CRIO Containers - Uptime Test

In environments where CRIO container engine is used extensively to launch containers and pods, it is essential to monitor the uptime of critical containers launched by the target CRIO engine. By tracking the uptime of each of the containers, administrators can determine what percentage of time a container has been up. In some environments, administrators may schedule periodic reboots of their containers. By knowing that a specific container has been up for an unusually long time, an administrator can easily identify that the scheduled reboot task is not working on a container. The CRIO Containers - Uptime test helps administrators track such irregularities with ease!

Use this test to promptly detect unscheduled reboots and unexpected breaks in the availability of each container on the target CRIO container engine.

Target of the test : A CRIO Container Engine

Agent deploying the test : A containerized agent

Outputs of the test : One set of results for each container available in the CRIO Engine being monitored.

Configurable parameters for the test
Parameter Description

Test Period

How often should the test be executed.

Host

The IP address of the host for which this test is to be configured.

Port

The port number at which the specified host listens. The default is 2379.

Use SUDO

By default, this flag is set to No. This indicates that, by default, this test will report the metrics of this test by executing the crictl command. However, in some highly secure environments, the eG agent install user may not have the permissions to execute this command directly. In such cases, do the following:

  • Edit the SUDOERS file on the target host and append an entry of the following format to it:

    <eG_agent_install_user> ALL=(ALL) NOPASSWD:<Command>

    For instance, if the eG agent install user is eguser, then the entries in the sudoers file should be:

    eguser ALL=(ALL) NOPASSWD: crictl

  • Finally, save the file.
  • Then, when configuring the test using the eG admin interface, set this parameter to Yes. This will enable the eG agent to execute the sudo crictl command  and retrieve the relevant metrics for this test.

DD Frequency

Refers to the frequency with which detailed diagnosis measures are to be generated for this test. The default is 1:1. This indicates that, by default, detailed measures will be generated every time this test runs, and also every time the test detects a problem. You can modify this frequency, if you so desire. Also, if you intend to disable the detailed diagnosis capability for this test, you can do so by specifying none against DD frequency.

Detailed Diagnosis

To make diagnosis more efficient and accurate, the eG Enterprise embeds an optional detailed diagnostic capability. With this capability, the eG agents can be configured to run detailed, more elaborate tests as and when specific problems are detected. To enable the detailed diagnosis capability of this test for a particular server, choose the On option. To disable the capability, click on the Off option.

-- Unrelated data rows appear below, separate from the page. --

-- pv_equiv track=rewrite | github.com/zenglenn/Polymarket_Insider | polymarket_insider/api/data_api.py | compute_backoff_schedule
-- ===== SOURCE A (Python) =====
-- from typing import Any, Iterable
--
-- def compute_backoff_schedule(
--     backoff_seconds: Iterable[int],
--     retry_max: int,
--     max_budget_s: int,
-- ) -> list[int]:
--     schedule: list[int] = []
--     remaining = max_budget_s
--     backoffs = list(backoff_seconds)
--     for attempt in range(retry_max):
--         if not backoffs:
--             break
--         delay = backoffs[min(attempt, len(backoffs) - 1)]
--         if delay <= 0 or remaining < delay:
--             break
--         schedule.append(delay)
--         remaining -= delay
--     return schedule
-- ===== SOURCE B (Python) =====
-- def compute_backoff_schedule(backoff_seconds, retry_max, max_budget_s):
--     backoffs = list(backoff_seconds)
--     schedule = []
--     remaining = max_budget_s
--     # variable prefix: at most one pass over the distinct backoff values
--     k = max(0, min(retry_max, len(backoffs)))
--     broke = False
--     for i in range(k):
--         d = backoffs[i]
--         if d <= 0 or remaining < d:
--             broke = True
--             break
--         schedule.append(d)
--         remaining -= d
--     # constant plateau computed in closed form with a division
--     if not broke and retry_max > len(backoffs) and backoffs:
--         c = backoffs[-1]
--         n = min(remaining // c, retry_max - len(backoffs))
--         schedule.extend([c] * n)
--     return schedule
-- ===== Notes on version B (the rewrite author's own statement) =====
-- stated objective: alternative
-- what changed: A runs one loop of retry_max iterations, re-reading the clamped last backoff each step; B walks only the prefix of listed backoffs and computes the count of repeated last-delay tail entries in closed form with an integer division.
import Mathlib
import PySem

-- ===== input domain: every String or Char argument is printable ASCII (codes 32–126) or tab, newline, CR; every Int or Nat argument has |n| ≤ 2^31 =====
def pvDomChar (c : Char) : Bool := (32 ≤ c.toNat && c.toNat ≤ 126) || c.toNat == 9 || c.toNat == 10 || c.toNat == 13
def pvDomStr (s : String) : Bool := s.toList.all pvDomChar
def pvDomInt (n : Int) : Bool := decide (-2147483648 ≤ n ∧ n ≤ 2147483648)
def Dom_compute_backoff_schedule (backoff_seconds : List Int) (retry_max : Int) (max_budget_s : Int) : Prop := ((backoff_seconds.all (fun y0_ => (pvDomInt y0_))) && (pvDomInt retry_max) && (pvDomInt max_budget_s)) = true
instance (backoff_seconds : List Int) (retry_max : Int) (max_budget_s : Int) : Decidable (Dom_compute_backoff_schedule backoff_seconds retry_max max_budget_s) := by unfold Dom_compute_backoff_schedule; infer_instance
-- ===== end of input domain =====

-- B restructures A's single attempt loop into an explicit prefix walk over the listed
-- backoffs plus a division-derived count for the constant tail of repeated last delays.

-- ===== PORT A =====
-- the for-loop of A: fuel = number of remaining range(retry_max) iterations,
-- attempt = current loop index; the index min attempt (len-1) is always in range
-- when backoffs ≠ [], so List.getD is exact there.
def pvALoop (backoffs : List Int) : Nat → Nat → Int → List Int → List Int
  | 0, _, _, schedule => schedule
  | fuel + 1, attempt, remaining, schedule =>
    if backoffs = [] then schedule
    else
      let delay := (backoffs[min attempt (backoffs.length - 1)]?).getD 0
      if delay ≤ 0 ∨ remaining < delay then schedule
      else pvALoop backoffs fuel (attempt + 1) (remaining - delay) (schedule ++ [delay])

def compute_backoff_schedule (backoff_seconds : List Int) (retry_max : Int) (max_budget_s : Int) : List Int :=
  pvALoop backoff_seconds retry_max.toNat 0 max_budget_s []

-- ===== PORT B =====
-- the prefix for-loop of B; returns (schedule, remaining, broke)
def pvBPrefix (backoffs : List Int) : Nat → Nat → Int → List Int → (List Int × Int × Bool)
  | 0, _, remaining, schedule => (schedule, remaining, false)
  | k + 1, i, remaining, schedule =>
    let d := (backoffs[i]?).getD 0
    if d ≤ 0 ∨ remaining < d then (schedule, remaining, true)
    else pvBPrefix backoffs k (i + 1) (remaining - d) (schedule ++ [d])

def compute_backoff_schedule_alt (backoff_seconds : List Int) (retry_max : Int) (max_budget_s : Int) : List Int :=
  -- k = max(0, min(retry_max, len(backoffs))); c = backoffs[-1], in range since backoff_seconds ≠ [] there
  match pvBPrefix backoff_seconds (max 0 (min retry_max (backoff_seconds.length : Int))).toNat 0 max_budget_s [] with
  | (schedule, remaining, broke) =>
    if broke = false ∧ retry_max > (backoff_seconds.length : Int) ∧ backoff_seconds ≠ [] then
      schedule ++ List.replicate (min (PySem.Int.floordiv remaining ((backoff_seconds[backoff_seconds.length - 1]?).getD 0)) (retry_max - (backoff_seconds.length : Int))).toNat ((backoff_seconds[backoff_seconds.length - 1]?).getD 0)
    else schedule

-- ===== PRECONDITION & SPEC =====
def Spec_compute_backoff_schedule (backoff_seconds : List Int) (retry_max : Int) (max_budget_s : Int) (out : List Int) : Prop := out = compute_backoff_schedule_alt backoff_seconds retry_max max_budget_s
instance (backoff_seconds : List Int) (retry_max : Int) (max_budget_s : Int) (out : List Int) : Decidable (Spec_compute_backoff_schedule backoff_seconds retry_max max_budget_s out) := by unfold Spec_compute_backoff_schedule; infer_instance

-- ===== CLAIM (what is proved, stated in full; the proofs are below) =====
def Claim_equal_compute_backoff_schedule : Prop := ∀ (backoff_seconds : List Int) (retry_max : Int) (max_budget_s : Int), Dom_compute_backoff_schedule backoff_seconds retry_max max_budget_s → Spec_compute_backoff_schedule backoff_seconds retry_max max_budget_s (compute_backoff_schedule backoff_seconds retry_max max_budget_s)

-- ===== LEMMAS AND PROOFS =====

-- A's loop ignores an empty list
theorem pvALoop_nil (f i : Nat) (r : Int) (s : List Int) : pvALoop [] f i r s = s := by
  cases f <;> simp [pvALoop]

-- while the attempt index stays inside the list, A's loop walks the list exactly
-- like B's prefix loop (and if the prefix breaks, A stops with the same schedule)
theorem pvALoop_split (backoffs : List Int) (hne : backoffs ≠ []) :
    ∀ (k i : Nat) (r : Int) (s : List Int) (f : Nat), i + k ≤ backoffs.length →
    pvALoop backoffs (k + f) i r s =
      (match pvBPrefix backoffs k i r s with
       | (s', r', false) => pvALoop backoffs f (i + k) r' s'
       | (s', _, true) => s') := by
  intro k
  induction k with
  | zero => intro i r s f _; simp [pvBPrefix]
  | succ k ih =>
    intro i r s f hik
    have hlen : 0 < backoffs.length := List.length_pos_of_ne_nil hne
    have hmin : min i (backoffs.length - 1) = i := by omega
    rw [Nat.succ_add]
    simp only [pvALoop, pvBPrefix, hmin, if_neg hne]
    by_cases hbr : (backoffs[i]?).getD 0 ≤ 0 ∨ r < (backoffs[i]?).getD 0
    · simp only [if_pos hbr]
    · simp only [if_neg hbr]
      rw [ih (i + 1) (r - (backoffs[i]?).getD 0) (s ++ [(backoffs[i]?).getD 0]) f (by omega)]
      have h2 : i + 1 + k = i + (k + 1) := by omega
      rw [h2]

-- if B's prefix completes k ≥ 1 steps without breaking, the last consumed delay
-- was positive and the remaining budget is nonnegative
theorem pvBPrefix_done (backoffs : List Int) :
    ∀ (k i : Nat) (r : Int) (s s' : List Int) (r' : Int), 1 ≤ k →
    pvBPrefix backoffs k i r s = (s', r', false) →
    0 < (backoffs[i + k - 1]?).getD 0 ∧ 0 ≤ r' := by
  intro k
  induction k with
  | zero => omega
  | succ k ih =>
    intro i r s s' r' _ h
    simp only [pvBPrefix] at h
    by_cases hbr : (backoffs[i]?).getD 0 ≤ 0 ∨ r < (backoffs[i]?).getD 0
    · rw [if_pos hbr] at h
      exact absurd (congrArg (fun t => t.2.2) h) (by simp)
    · rw [if_neg hbr] at h
      push Not at hbr
      rcases Nat.eq_zero_or_pos k with hk | hk
      · subst hk
        simp only [pvBPrefix, Prod.mk.injEq] at h
        obtain ⟨h1, h2, _⟩ := h
        refine ⟨by simpa using hbr.1, by omega⟩
      · have := ih (i + 1) (r - (backoffs[i]?).getD 0) (s ++ [(backoffs[i]?).getD 0]) s' r' hk h
        have hidx : i + 1 + k - 1 = i + (k + 1) - 1 := by omega
        rwa [hidx] at this

-- once the attempt index has reached the last element, A's loop appends the
-- constant last delay c, exactly min fuel (r / c) times (requires c > 0, r ≥ 0)
theorem pvALoop_plateau (backoffs : List Int) (hne : backoffs ≠ [])
    (c : Int) (hc : c = (backoffs[backoffs.length - 1]?).getD 0) (hcpos : 0 < c) :
    ∀ (f i : Nat) (r : Int) (s : List Int), 0 ≤ r → backoffs.length - 1 ≤ i →
    pvALoop backoffs f i r s = s ++ List.replicate (min f (r / c).toNat) c := by
  intro f
  induction f with
  | zero => intro i r s _ _; simp [pvALoop]
  | succ f ih =>
    intro i r s hr hi
    have hmin : min i (backoffs.length - 1) = backoffs.length - 1 := by omega
    simp only [pvALoop, hmin, if_neg hne, ← hc]
    by_cases hbr : c ≤ 0 ∨ r < c
    · rcases hbr with h | h
      · omega
      · have hz : r / c = 0 := Int.ediv_eq_zero_of_lt hr h
        rw [if_pos (Or.inr h), hz]
        simp
    · push Not at hbr
      rw [if_neg (by push Not; exact hbr)]
      rw [ih (i + 1) (r - c) (s ++ [c]) (by omega) (by omega)]
      have hdiv : (r - c) / c = r / c - 1 := by
        have h1 : (r - c + 1 * c) / c = (r - c) / c + 1 := Int.add_mul_ediv_right _ _ (by omega)
        simp at h1
        omega
      have hge1 : 1 ≤ r / c := Int.le_ediv_iff_mul_le hcpos |>.2 (by omega)
      have hnat : (r / c).toNat = ((r - c) / c).toNat + 1 := by omega
      rw [hnat]
      have hmn : min (f + 1) (((r - c) / c).toNat + 1) = min f (((r - c) / c).toNat) + 1 := by omega
      rw [hmn, List.replicate_succ, List.append_assoc]
      rfl

-- the unconditional equality of the two ports
theorem pv_main (backoffs : List Int) (retry_max max_budget_s : Int) :
    compute_backoff_schedule backoffs retry_max max_budget_s =
    compute_backoff_schedule_alt backoffs retry_max max_budget_s := by
  unfold compute_backoff_schedule compute_backoff_schedule_alt
  rcases eq_or_ne backoffs [] with hnil | hne
  · subst hnil
    have hk : (max 0 (min retry_max ((0:Nat):Int))).toNat = 0 := by omega
    simp [pvALoop_nil, pvBPrefix]
  · have hlen : 0 < backoffs.length := List.length_pos_of_ne_nil hne
    by_cases hbig : retry_max > (backoffs.length : Int)
    · -- k = length: the prefix is the whole list, then the closed-form plateau
      have hk : (max 0 (min retry_max (backoffs.length : Int))).toNat = backoffs.length := by omega
      have hf : retry_max.toNat = backoffs.length + (retry_max - (backoffs.length : Int)).toNat := by omega
      rw [hk, hf, pvALoop_split backoffs hne backoffs.length 0 max_budget_s [] _ (by omega)]
      cases h : pvBPrefix backoffs backoffs.length 0 max_budget_s [] with
      | mk s' rb =>
        cases rb with
        | mk r' broke =>
          cases broke with
          | false =>
            dsimp only
            simp only [Nat.zero_add]
            obtain ⟨hcpos, hr⟩ := pvBPrefix_done backoffs backoffs.length 0 max_budget_s [] s' r' (by omega) h
            simp only [Nat.zero_add] at hcpos
            rw [pvALoop_plateau backoffs hne _ rfl hcpos _ backoffs.length r' s' hr (by omega)]
            rw [if_pos ⟨by simp, hbig, hne⟩]
            have hfd : PySem.Int.floordiv r' ((backoffs[backoffs.length - 1]?).getD 0) =
                r' / ((backoffs[backoffs.length - 1]?).getD 0) := by
              simp only [PySem.Int.floordiv]
              exact Int.fdiv_eq_ediv_of_nonneg _ (by omega)
            rw [hfd]
            congr 1
            have hdnn : 0 ≤ r' / ((backoffs[backoffs.length - 1]?).getD 0) :=
              Int.ediv_nonneg hr (by omega)
            congr 1
            omega
          | true => simp
    · -- k = max 0 retry_max: A's loop is exactly B's prefix, no plateau
      have hk : (max 0 (min retry_max (backoffs.length : Int))).toNat = retry_max.toNat := by omega
      have hf : retry_max.toNat = retry_max.toNat + 0 := by omega
      rw [hk, hf, pvALoop_split backoffs hne retry_max.toNat 0 max_budget_s [] 0 (by omega)]
      cases h : pvBPrefix backoffs retry_max.toNat 0 max_budget_s [] with
      | mk s' rb =>
        cases rb with
        | mk r' broke =>
          cases broke with
          | false => simp [pvALoop, hbig]
          | true => simp [hbig]

-- ===== VERDICT (by name: the statement is the Claim_ definition above) =====
theorem compute_backoff_schedule_spec : Claim_equal_compute_backoff_schedule := by
  intro backoffs retry_max max_budget_s _
  unfold Spec_compute_backoff_schedule
  exact pv_main backoffs retry_max max_budget_s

The option to selectively enabled/disable the detailed diagnosis capability will be available only if the following conditions are fulfilled:

  • The eG manager license should allow the detailed diagnosis capability
  • Both the normal and abnormal frequencies configured for the detailed diagnosis measures should not be 0.
Measurements made by the test
Measurement Description Measurement Unit Interpretation

Has the container been restarted?

Indicates whether/not this container was rebooted.

 

The values reported by this measure and their numeric equivalents are available in the table below:

Measure Value Numeric Value
No 0
Yes 1

Note:

This measure reports the Measure Values listed in the table above while indicating whether /not this container was rebooted. However, in the graph of this measure, the measure is indicated using only the Numeric Values listed in the above table.

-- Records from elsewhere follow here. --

-- ===== PRECONDITION & SPEC =====
-- A raises ValueError (math.log2 of a non-positive number) for target ≤ 0; Pre_ excludes exactly those.
def Pre_serch (target : Int) : Prop := 1 ≤ target
instance (target : Int) : Decidable (Pre_serch target) := by unfold Pre_serch; infer_instance
def pvWitness_serch : Int := (6)

def Spec_serch (target : Int) (out : String) : Prop := out = serch_alt target
instance (target : Int) (out : String) : Decidable (Spec_serch target out) := by unfold Spec_serch; infer_instance

-- ===== CLAIM (what is proved, stated in full; the proofs are below) =====
def Claim_equal_serch : Prop := ∀ (target : Int), Dom_serch target → Pre_serch target → Spec_serch target (serch target)

-- ===== LEMMAS AND PROOFS =====

-- the binary string (msb first, no leading zeros) of n, as bit tests
def bitsAux (n L : Nat) : List Char :=
  (List.range L).map (fun p => if n.testBit (L - 1 - p) then '1' else '0')

def binStr (n : Nat) : List Char := bitsAux n (Nat.size n)

-- proof-side Nat form of the port's row, plus the doubling loop with a Nat bound
def rowBN (m t : Nat) : Nat :=
  (List.range (t + 1)).foldl
    (fun s j => if Nat.choose t j % 2 = 1 ∧ 2 * j ≤ m + t then s + 1 <<< (m + t - 2 * j) else s) 0

def lLoop (bound : Nat) : Nat → Nat → Nat
  | 0, l => l
  | fuel + 1, l => if l ≤ bound then lLoop bound fuel (2 * l) else l

theorem rowB_cast (m t : Nat) : rowB m (t : Int) = rowBN m t := by
  have h1 : ((t : Int) + 1).toNat = t + 1 := by omega
  have h2 : (t : Int).toNat = t := by omega
  rw [rowB, rowBN, h1, h2]

theorem lLoopI_eq (bound : Int) (hb : 0 ≤ bound) :
    ∀ (fuel l : Nat), lLoopI bound fuel l = lLoop bound.toNat fuel l := by
  intro fuel
  induction fuel with
  | zero => intro l; rfl
  | succ fuel ih =>
    intro l
    rw [lLoopI, lLoop]
    by_cases hc : (l : Int) ≤ bound
    · rw [if_pos hc, if_pos (by omega), ih]
    · rw [if_neg hc, if_neg (by omega)]

theorem lLoop_congr (bound : Nat) :
    ∀ (fuel1 : Nat), ∀ {fuel2 s : Nat}, bound < s * 2 ^ fuel1 → bound < s * 2 ^ fuel2 →
      lLoop bound fuel1 s = lLoop bound fuel2 s := by
  intro fuel1
  induction fuel1 with
  | zero =>
    intro fuel2 s h1 h2
    simp only [pow_zero, mul_one] at h1
    cases fuel2 with
    | zero => rfl
    | succ fuel2 => rw [lLoop, lLoop, if_neg (by omega)]
  | succ fuel1 ih =>
    intro fuel2 s h1 h2
    cases fuel2 with
    | zero =>
      simp only [pow_zero, mul_one] at h2
      rw [lLoop, lLoop, if_neg (by omega)]
    | succ fuel2 =>
      rw [lLoop, lLoop]
      by_cases hc : s ≤ bound
      · rw [if_pos hc, if_pos hc]
        exact ih (by rw [show 2 * s * 2 ^ fuel1 = s * 2 ^ (fuel1 + 1) by ring]; exact h1)
          (by rw [show 2 * s * 2 ^ fuel2 = s * 2 ^ (fuel2 + 1) by ring]; exact h2)
      · rw [if_neg hc, if_neg hc]

-- proof-side description of one CA step on the integer value
def stepN (n : Nat) : Nat := (n <<< 1) ^^^ (n >>> 1)

theorem testBit_div_mod (x i : Nat) : x.testBit i = decide (x / 2 ^ i % 2 = 1) := by
  simp only [Nat.testBit, Nat.shiftRight_eq_div_pow, Nat.and_one_is_mod]
  rcases Nat.mod_two_eq_zero_or_one (x / 2 ^ i) with h | h <;> simp [h]

theorem mod_two_pow_succ (x L : Nat) :
    x % 2 ^ (L + 1) = 2 ^ L * (x.testBit L).toNat + x % 2 ^ L := by
  have h := Nat.mod_mul (a := 2 ^ L) (b := 2) (x := x)
  rw [testBit_div_mod]
  rcases Nat.mod_two_eq_zero_or_one (x / 2 ^ L) with hm | hm <;>
    simp [pow_succ, h, hm] <;> omega

theorem size_eq_log (n : Nat) (h : 1 ≤ n) : Nat.size n = Nat.log 2 n + 1 := by
  have h1 : Nat.log 2 n < Nat.size n := Nat.lt_size.mpr (Nat.pow_log_le_self 2 (by omega))
  have h2 : Nat.size n ≤ Nat.log 2 n + 1 := Nat.size_le.mpr (Nat.lt_pow_succ_log_self (by omega) n)
  omega

theorem size_pow' (k : Nat) : Nat.size (2 ^ k) = k + 1 := by
  have h1 : k < Nat.size (2 ^ k) := Nat.lt_size.mpr (le_refl _)
  have h2 : Nat.size (2 ^ k) ≤ k + 1 := Nat.size_le.mpr (by
    exact Nat.pow_lt_pow_right (by norm_num) (by omega))
  omega

theorem bitsAux_length (n L : Nat) : (bitsAux n L).length = L := by
  simp [bitsAux]

theorem binStr_length (n : Nat) : (binStr n).length = Nat.size n := bitsAux_length _ _

-- cons decomposition (high bit first)
theorem bitsAux_succ (n L : Nat) :
    bitsAux n (L + 1) = (if n.testBit L then '1' else '0') :: bitsAux n L := by
  simp only [bitsAux, List.range_succ_eq_map, List.map_cons, List.map_map]
  refine List.cons_eq_cons.mpr ⟨by simp, List.map_congr_left ?_⟩
  intro p hp
  have h1 : L - (p + 1) = L - 1 - p := by omega
  simp [h1]

-- snoc decomposition (low bit last)
theorem bitsAux_snoc (n L : Nat) :
    bitsAux n (L + 1) = bitsAux (n / 2) L ++ [if n.testBit 0 then '1' else '0'] := by
  simp only [bitsAux, List.range_succ, List.map_append, List.map_cons, List.map_nil]
  congr 1
  · apply List.map_congr_left
    intro p hp
    have hpL := List.mem_range.mp hp
    have h1 : L + 1 - 1 - p = (L - 1 - p) + 1 := by omega
    rw [h1, Nat.testBit_succ]
  · simp

theorem parseBin_go (n L : Nat) (acc : Nat) :
    (bitsAux n L).foldl (fun a c => 2 * a + (if c = '1' then 1 else 0)) acc
      = acc * 2 ^ L + n % 2 ^ L := by
  induction L generalizing acc with
  | zero => simp [bitsAux, Nat.mod_one]
  | succ L ih =>
    rw [bitsAux_succ, List.foldl_cons, ih, mod_two_pow_succ]
    rcases hb : n.testBit L <;> simp [hb] <;> ring

theorem parseBin_binStr (n : Nat) : parseBin (binStr n) = n := by
  have h := parseBin_go n (Nat.size n) 0
  have hlt : n < 2 ^ Nat.size n := Nat.lt_size_self n
  simpa [parseBin, binStr, Nat.mod_eq_of_lt hlt] using h

theorem size_div_succ (n : Nat) (h : 1 ≤ n) : Nat.size n = Nat.size (n / 2) + 1 := by
  rcases Nat.lt_or_ge n 2 with h2 | h2
  · have h1 : n = 1 := by omega
    subst h1; simp [Nat.size_one, Nat.size_zero]
  · have hd : 1 ≤ n / 2 := by omega
    have e1 := size_eq_log n h
    have e2 := size_eq_log (n / 2) hd
    have e3 : Nat.log 2 (n / 2) = Nat.log 2 n - 1 := Nat.log_div_base 2 n
    have hpos : 0 < Nat.log 2 n := Nat.log_pos (by norm_num) h2
    omega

For each container, the detailed diagnosis of this measure lists the time, shutdown date, restart date, duration of shutdown, and whether/not each container is in maintenance.

Uptime of the container during the last measure period

Indicates the time duration for which this container has been up since the last time this test ran.

Secs

A low value implies that the container was recently rebooted. From the measure value, you can figure out if the reboot was scheduled or unscheduled.

A high value could indicate that a scheduled reboot has failed.

Total uptime of the container

Indicates the total time that this container has been up since its last reboot.

 

This measure displays the number of years, months, days, hours, minutes and seconds since the last reboot of each container. Administrators may wish to be alerted if a container has been running without a reboot for a very long period. Setting a threshold for this metric allows administrators to determine such conditions.